FOR IMMEDIATE RELEASE: Community Advocacy Impacted Public Service Commission Ruling on DTE
FOR IMMEDIATE RELEASE
May 12, 2020
Contact: Bridget Vial, 313-720-4330, email@example.com
Community Advocacy Impacted Public Service Commission Ruling on DTE
DETROIT - Last week, the Public Service Commission – the 3-member, governor-appointed Commission which regulates utilities – approved a 4.6% rate increase for DTE Energy in the midst of a pandemic and the worst economic crisis since the Great Depression.
There’s good news, however. Facing mounting pressure from advocates, the Public Service Commission took DTE to task for a number of outrageous budget items, nixing hundreds of millions of dollars requested for bloated executive compensation, and unjustified spending on fossil fuel plants and IT infrastructure. Most notably, the commission ruled to reduce DTE’s return on equity from 10% to 9.9%, flaunting DTE’s request for an increase in profits.
“The Administrative Law Judge found that DTE’s request amounts to asking for a rate base a billion dollars higher than they need to provide safe and reliable service,” said Bridget Vial of Michigan Environmental Justice Coalition. “We applaud their decisions to rightfully limit shareholder and executive profits, but we cannot continue to try and meet in the middle with a company that shows a complete disregard for health and affordability.”

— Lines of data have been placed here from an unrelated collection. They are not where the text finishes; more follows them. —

theorem memB (max_end max_len y : Int) :
    y ∈ pvBloop max_end max_len ↔ PGood max_end max_len y := by
  unfold pvBloop
  rw [mem_foldl_iff _ (fun L => ∃ d x : Int, 1 ≤ d ∧ d * 2 ≤ L ∧ d ∣ L ∧
        (10 : Int) ^ (d - 1).toNat ≤ x ∧ x < (10 : Int) ^ d.toNat ∧
        y = x * PySem.Int.floordiv ((10 : Int) ^ L.toNat - 1) ((10 : Int) ^ d.toNat - 1) ∧
        (L < max_len ∨ y ≤ max_end)) y]
  · constructor
    · rintro (h | ⟨L, hL, d, x, hd, hdL, hdvd, h4, h5, h6, h7⟩)
      · simp [PySem.Set.empty] at h
      · rw [PySem.List.mem_pyRange_one] at hL
        obtain ⟨t, rfl⟩ := hdvd
        have h2t : 2 ≤ t := by nlinarith
        refine ⟨d, t, x, hd, h2t, by omega, h4, h5, ?_, h7⟩
        rw [h6, rep_eq d t hd (by omega)]
    · rintro ⟨d, t, x, hd, h2, h3, h4, h5, h6, h7⟩
      refine Or.inr ⟨d * t, ?_, d, x, hd, by nlinarith, Dvd.intro t rfl, h4, h5, ?_, h7⟩
      · rw [PySem.List.mem_pyRange_one]
        constructor
        · nlinarith
        · omega
      · rw [rep_eq d t hd (by omega)]; exact h6
  · intro S L hL
    rw [PySem.List.mem_pyRange_one] at hL
    rw [mem_foldl_iff _ (fun d => PySem.Int.mod L d = 0 ∧ ∃ x : Int,
          (10 : Int) ^ (d - 1).toNat ≤ x ∧ x < (10 : Int) ^ d.toNat ∧
          y = x * PySem.Int.floordiv ((10 : Int) ^ L.toNat - 1) ((10 : Int) ^ d.toNat - 1) ∧
          (L < max_len ∨ y ≤ max_end)) y]
    · constructor
      · rintro (h | ⟨d, hd, hmod, x, h4, h5, h6, h7⟩)
        · exact Or.inl h
        · rw [PySem.List.mem_pyRange_one] at hd
          have hdvd : d ∣ L := (PySem.Int.mod_eq_zero_iff_dvd L d).mp hmod
          have hd2 : d * 2 ≤ L :=
            (PySem.Int.le_floordiv_iff_mul_le (by norm_num : (0:Int) < 2)).mp (by omega)
          exact Or.inr ⟨d, x, hd.1, hd2, hdvd, h4, h5, h6, h7⟩
      · rintro (h | ⟨d, x, hd, hd2, hdvd, h4, h5, h6, h7⟩)
        · exact Or.inl h
        · refine Or.inr ⟨d, ?_, (PySem.Int.mod_eq_zero_iff_dvd L d).mpr hdvd, x, h4, h5, h6, h7⟩
          rw [PySem.List.mem_pyRange_one]
          have := (PySem.Int.le_floordiv_iff_mul_le (by norm_num : (0:Int) < 2)).mpr hd2
          omega
    · intro S' d hd
      rw [PySem.List.mem_pyRange_one] at hd
      by_cases hmod : PySem.Int.mod L d = 0
      · rw [if_pos hmod]
        rw [mem_foldl_iff _ (fun x =>
              y = x * PySem.Int.floordiv ((10 : Int) ^ L.toNat - 1) ((10 : Int) ^ d.toNat - 1) ∧
              (L < max_len ∨ y ≤ max_end)) y]
        · constructor
          · rintro (h | ⟨x, hx, h6, h7⟩)
            · exact Or.inl h
            · rw [PySem.List.mem_pyRange_one] at hx
              exact Or.inr ⟨hmod, x, hx.1, hx.2, h6, h7⟩
          · rintro (h | ⟨_, x, h4, h5, h6, h7⟩)
            · exact Or.inl h
            · exact Or.inr ⟨x, PySem.List.mem_pyRange_one.mpr ⟨h4, h5⟩, h6, h7⟩
        · intro S'' x _
          by_cases hc : L < max_len ∨ x * PySem.Int.floordiv ((10 : Int) ^ L.toNat - 1)
              ((10 : Int) ^ d.toNat - 1) ≤ max_end
          · rw [if_pos hc, PySem.Set.mem_add]
            constructor
            · rintro (h | h)
              · exact Or.inl h
              · refine Or.inr ⟨h, ?_⟩
                rcases hc with hc | hc
                · exact Or.inl hc
                · exact Or.inr (h ▸ hc)
            · rintro (h | ⟨h6, _⟩)
              · exact Or.inl h
              · exact Or.inr h6
          · rw [if_neg hc]
            constructor
            · exact Or.inl
            · rintro (h | ⟨h6, h7⟩)
              · exact h
              · exact absurd (by rw [← h6] at hc; exact h7) (by rw [← h6] at hc; exact hc)
      · rw [if_neg hmod]
        constructor
        · exact Or.inl
        · rintro (h | ⟨h1, _⟩)
          · exact h
          · exact absurd h1 hmod

theorem pvAloop_nodup (max_end max_len : Int) : (pvAloop max_end max_len).Nodup := by
  unfold pvAloop
  apply nodup_foldl
  · intro S d hS
    dsimp only
    split_ifs
    · exact hS
    · apply nodup_foldl
      · intro S' x hS'
        exact pvInnerT_nodup _ _ _ _ _ _ _ _ hS'
      · exact hS
  · simp [PySem.Set.empty]

theorem pvBloop_nodup (max_end max_len : Int) : (pvBloop max_end max_len).Nodup := by
  unfold pvBloop
  apply nodup_foldl
  · intro S L hS
    dsimp only
    apply nodup_foldl
    · intro S' d hS'
      dsimp only
      split_ifs
      · apply nodup_foldl
        · intro S'' x hS''
          dsimp only
          split_ifs
          · exact PySem.Set.nodup_add _ _ hS''
          · exact hS''
        · exact hS'
      · exact hS'
    · exact hS
  · simp [PySem.Set.empty]

-- ===== VERDICT (by name: the statement is the Claim_ definition above) =====
theorem generate_invalid_ids_spec : Claim_equal_generate_invalid_ids := by
  intro max_end _
  unfold Spec_generate_invalid_ids generate_invalid_ids generate_invalid_ids_alt
  rw [PySem.List.sorted_id_eq_sorted_id_iff_perm]
  rw [List.perm_ext_iff_of_nodup (pvAloop_nodup _ _) (pvBloop_nodup _ _)]
  intro a
  rw [memA, memB]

DTE proposed a marketing and accounting scheme designed to artificially create profit from their utility-scale solar installations on the backs of their ratepayers. The MPSC rightfully saw through this gambit and not only rejected the program, but directed DTE to work with low-income advocates like Soulardarity and Michigan Environmental Justice Coalition to design solar programs that capture the real benefits of clean energy for frontline communities. Even so, community members are wary of DTE’s viability as a company and don’t think it provides safe, affordable energy.
“DTE is a ticking time bomb,” said Shimekia Nichols, deputy director of Soulardarity. “As fossil fuel industries are facing financial crisis, DTE is still spending billions of dollars on gas pipelines and banking on the Michigan Public Service Commission to protect them. It’s time for the Commissioners to see the writing on the wall and support Michigan’s right to choose safe, affordable, local clean energy.”
This rate hike comes after huge chunks of DTE’s proposed Integrated Resource Plan were scrapped due to their failure to provide adequate information. DTE also filed for a gas rate hike of 8.3% for residential customers, while their unregulated subsidiary pipeline business spent $2.65 Billion on pipelines in Texas, a risky investment that caused Fitch Ratings to downgrade their bond rating.
“For DTE’s shareholders to get business-as-usual returns during a pandemic -- that’s a bailout,” said Michelle Martinez of the Michigan Environmental Justice Coalition. “People haven’t been able to pay their rent, their utility bills in two months due to massive layoffs. Corporations need to pay their share.” The Work for Me, DTE campaign has called for ability-to-pay billing during the pandemic, and the Citizen’s Utility Board of Michigan called for required expansion of debt forgiveness programs for low-income customers.
Advocates and the MPSC expect that DTE will file for further rate hikes to make up for lost profits due to COVID-19.